The Lord Vishnu Legend

It is also believed that on this day Lord Vishnu ended the rising terrorism of the Asuras by killing them and burying their heads under the Mandar Parvat. Thus, it symbolizes the end of negativity and evil in life and the beginning of an era of righteous living.

The Maharaj Bhagirath Legend

Another legend has it that Maharaj Bhagirath, the great saviour of his forefathers, did a staunch and intense tapasya to bring the Ganga River down to the earth in order to save the 60,000 sons of Maharaj Sagar who were burned to ashes at the Kapil muni Ashram which is near the present day Ganga Sagar. It was on this day that Bhagirath liberated the ancestors from the curse with the help of the water from the Ganges. The Ganga visited the Patala, freed the ancestors and merged with the Sagar. Even today, people flock to the Ganga Sagar which is the point of confluence between the Ganga and the Bay of Bengal for a holy dip. Even the Maha Ganga Sagar Mela is organized there every year on this day.

The Lord Ayyappa Legend

Legend has it that Lord Ayyappa s father upon realizing that his son is divine wanted to build a temple in his honor. Ayyappa took out an arrow from his quiver and asked his father to construct a temple at the spot where the arrow fell. He shot the arrow and it fell on Sabarimala. The construction of the temple started. In fact, it is believed that the great sage Parasuram disguised himself as a sculptor and gave an image of Ayyappan to the king to place in the temple. The temple was built and the king realized the truth about Parasuram. Parasuram asked him to open the temple on Makar Sankranti day.
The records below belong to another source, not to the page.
-- pv_equiv track=rewrite | github.com/pythoncodingkids/introduction-to-python | assignment04/solution04.py | minutes_in_between
-- ===== SOURCE A (Python) =====
-- def minutes_in_between(start_hour, start_minute, end_hour, end_minute):
--     if start_hour == end_hour and end_minute >= start_minute:
--         minutes = end_minute - start_minute
--     elif start_hour < end_hour:
--         minutes = (60 - start_minute) + end_minute
--         minutes += (end_hour - (start_hour + 1)) * 60
--     else:
--         minutes = (24 * 60) - minutes_in_between(end_hour, end_minute, start_hour, start_minute)
--
--     return minutes
-- ===== SOURCE B (Python) =====
-- def minutes_in_between(start_hour, start_minute, end_hour, end_minute):
--     diff = (end_hour * 60 + end_minute) - (start_hour * 60 + start_minute)
--     if (start_hour, start_minute) > (end_hour, end_minute):
--         diff += 1440
--     return diff
-- ===== Notes on version B (the rewrite author's own statement) =====
-- stated objective: simpler
-- what changed: Replaced A's three-branch logic with a one-level recursion (1440 minus the swapped call) by a closed form: total-minutes difference plus 1440 exactly when the start time is later in clock order.
import Mathlib
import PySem

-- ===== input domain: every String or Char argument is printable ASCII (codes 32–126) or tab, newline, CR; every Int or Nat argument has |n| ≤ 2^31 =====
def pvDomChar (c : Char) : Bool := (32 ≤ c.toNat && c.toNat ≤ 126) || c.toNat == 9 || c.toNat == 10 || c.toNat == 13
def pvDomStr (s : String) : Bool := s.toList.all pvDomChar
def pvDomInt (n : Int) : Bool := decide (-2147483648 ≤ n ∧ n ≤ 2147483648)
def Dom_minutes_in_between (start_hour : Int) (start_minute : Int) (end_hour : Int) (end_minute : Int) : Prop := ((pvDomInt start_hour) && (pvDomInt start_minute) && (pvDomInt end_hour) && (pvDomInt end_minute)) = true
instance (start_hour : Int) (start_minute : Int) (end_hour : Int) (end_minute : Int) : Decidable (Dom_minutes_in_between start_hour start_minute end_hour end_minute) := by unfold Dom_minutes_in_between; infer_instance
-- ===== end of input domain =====

-- B replaces A's three-branch logic with one-level recursion by a closed form
-- (total-minutes difference, +1440 when the start is later in clock order): simpler.


-- ===== PORT A =====
def minutes_in_between (start_hour : Int) (start_minute : Int) (end_hour : Int) (end_minute : Int) : Int :=
  if start_hour = end_hour ∧ end_minute ≥ start_minute then
    end_minute - start_minute
  else if start_hour < end_hour then
    ((60 - start_minute) + end_minute) + (end_hour - (start_hour + 1)) * 60
  else
    24 * 60 - minutes_in_between end_hour end_minute start_hour start_minute
termination_by (if end_hour < start_hour ∨ (end_hour = start_hour ∧ end_minute < start_minute) then 1 else 0 : Nat)
decreasing_by split_ifs <;> omega

-- ===== PORT B =====
def minutes_in_between_alt (start_hour : Int) (start_minute : Int) (end_hour : Int) (end_minute : Int) : Int :=
  let diff := (end_hour * 60 + end_minute) - (start_hour * 60 + start_minute)
  if start_hour > end_hour ∨ (start_hour = end_hour ∧ start_minute > end_minute) then
    diff + 1440
  else
    diff

-- ===== PRECONDITION & SPEC =====
def Spec_minutes_in_between (start_hour : Int) (start_minute : Int) (end_hour : Int) (end_minute : Int) (out : Int) : Prop := out = minutes_in_between_alt start_hour start_minute end_hour end_minute
instance (start_hour : Int) (start_minute : Int) (end_hour : Int) (end_minute : Int) (out : Int) : Decidable (Spec_minutes_in_between start_hour start_minute end_hour end_minute out) := by unfold Spec_minutes_in_between; infer_instance

-- ===== CLAIM (what is proved, stated in full; the proofs are below) =====
def Claim_equal_minutes_in_between : Prop := ∀ (start_hour : Int) (start_minute : Int) (end_hour : Int) (end_minute : Int), Dom_minutes_in_between start_hour start_minute end_hour end_minute → Spec_minutes_in_between start_hour start_minute end_hour end_minute (minutes_in_between start_hour start_minute end_hour end_minute)

-- ===== LEMMAS AND PROOFS =====
theorem minutes_in_between_eq (sh sm eh em : Int) :
    minutes_in_between sh sm eh em = minutes_in_between_alt sh sm eh em := by
  rw [minutes_in_between]
  by_cases h1 : sh = eh ∧ em ≥ sm
  · simp only [if_pos h1, minutes_in_between_alt]
    split_ifs <;> omega
  · by_cases h2 : sh < eh
    · simp only [if_neg h1, if_pos h2, minutes_in_between_alt]
      split_ifs <;> omega
    · simp only [if_neg h1, if_neg h2]
      rw [minutes_in_between]
      by_cases h3 : eh = sh ∧ sm ≥ em
      · simp only [if_pos h3, minutes_in_between_alt]
        split_ifs <;> omega
      · have h4 : eh < sh := by omega
        simp only [if_neg h3, if_pos h4, minutes_in_between_alt]
        split_ifs <;> omega

-- ===== VERDICT (by name: the statement is the Claim_ definition above) =====
theorem minutes_in_between_spec : Claim_equal_minutes_in_between := by
  intro sh sm eh em _
  exact minutes_in_between_eq sh sm eh em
On the appointed day Ayyappan was asked to light the lamp in the temple. As he did so, the flame started moving towards the image and finally entered it. There was a huge burst of light as Ayyappan entered the image with it and was never seen again. But to this day, it is believed that on Makar Sankranti day, Lord Ayyappa himself lights the lamp in the temple. That is why worshipers from all over South India flock to the temple to worship it.

Makar Sankranti Lord Ayyappa Legend


The Folklore

According to folklore, any boy or girl who takes a bath at any of the holy places will be blessed with a charming and beautiful partner.  Another belief associated with the holy dip is that Lord Vishnu himself comes down to take a dip in the Triveni Sangam and therefore anyone who bathes there is blessed with his grace.

Thus, though the exact origins may be unknown but people in different parts of the country celebrate this wonderful festival with a lot of gusto believing in a legend that has the highest meaning and significance to them.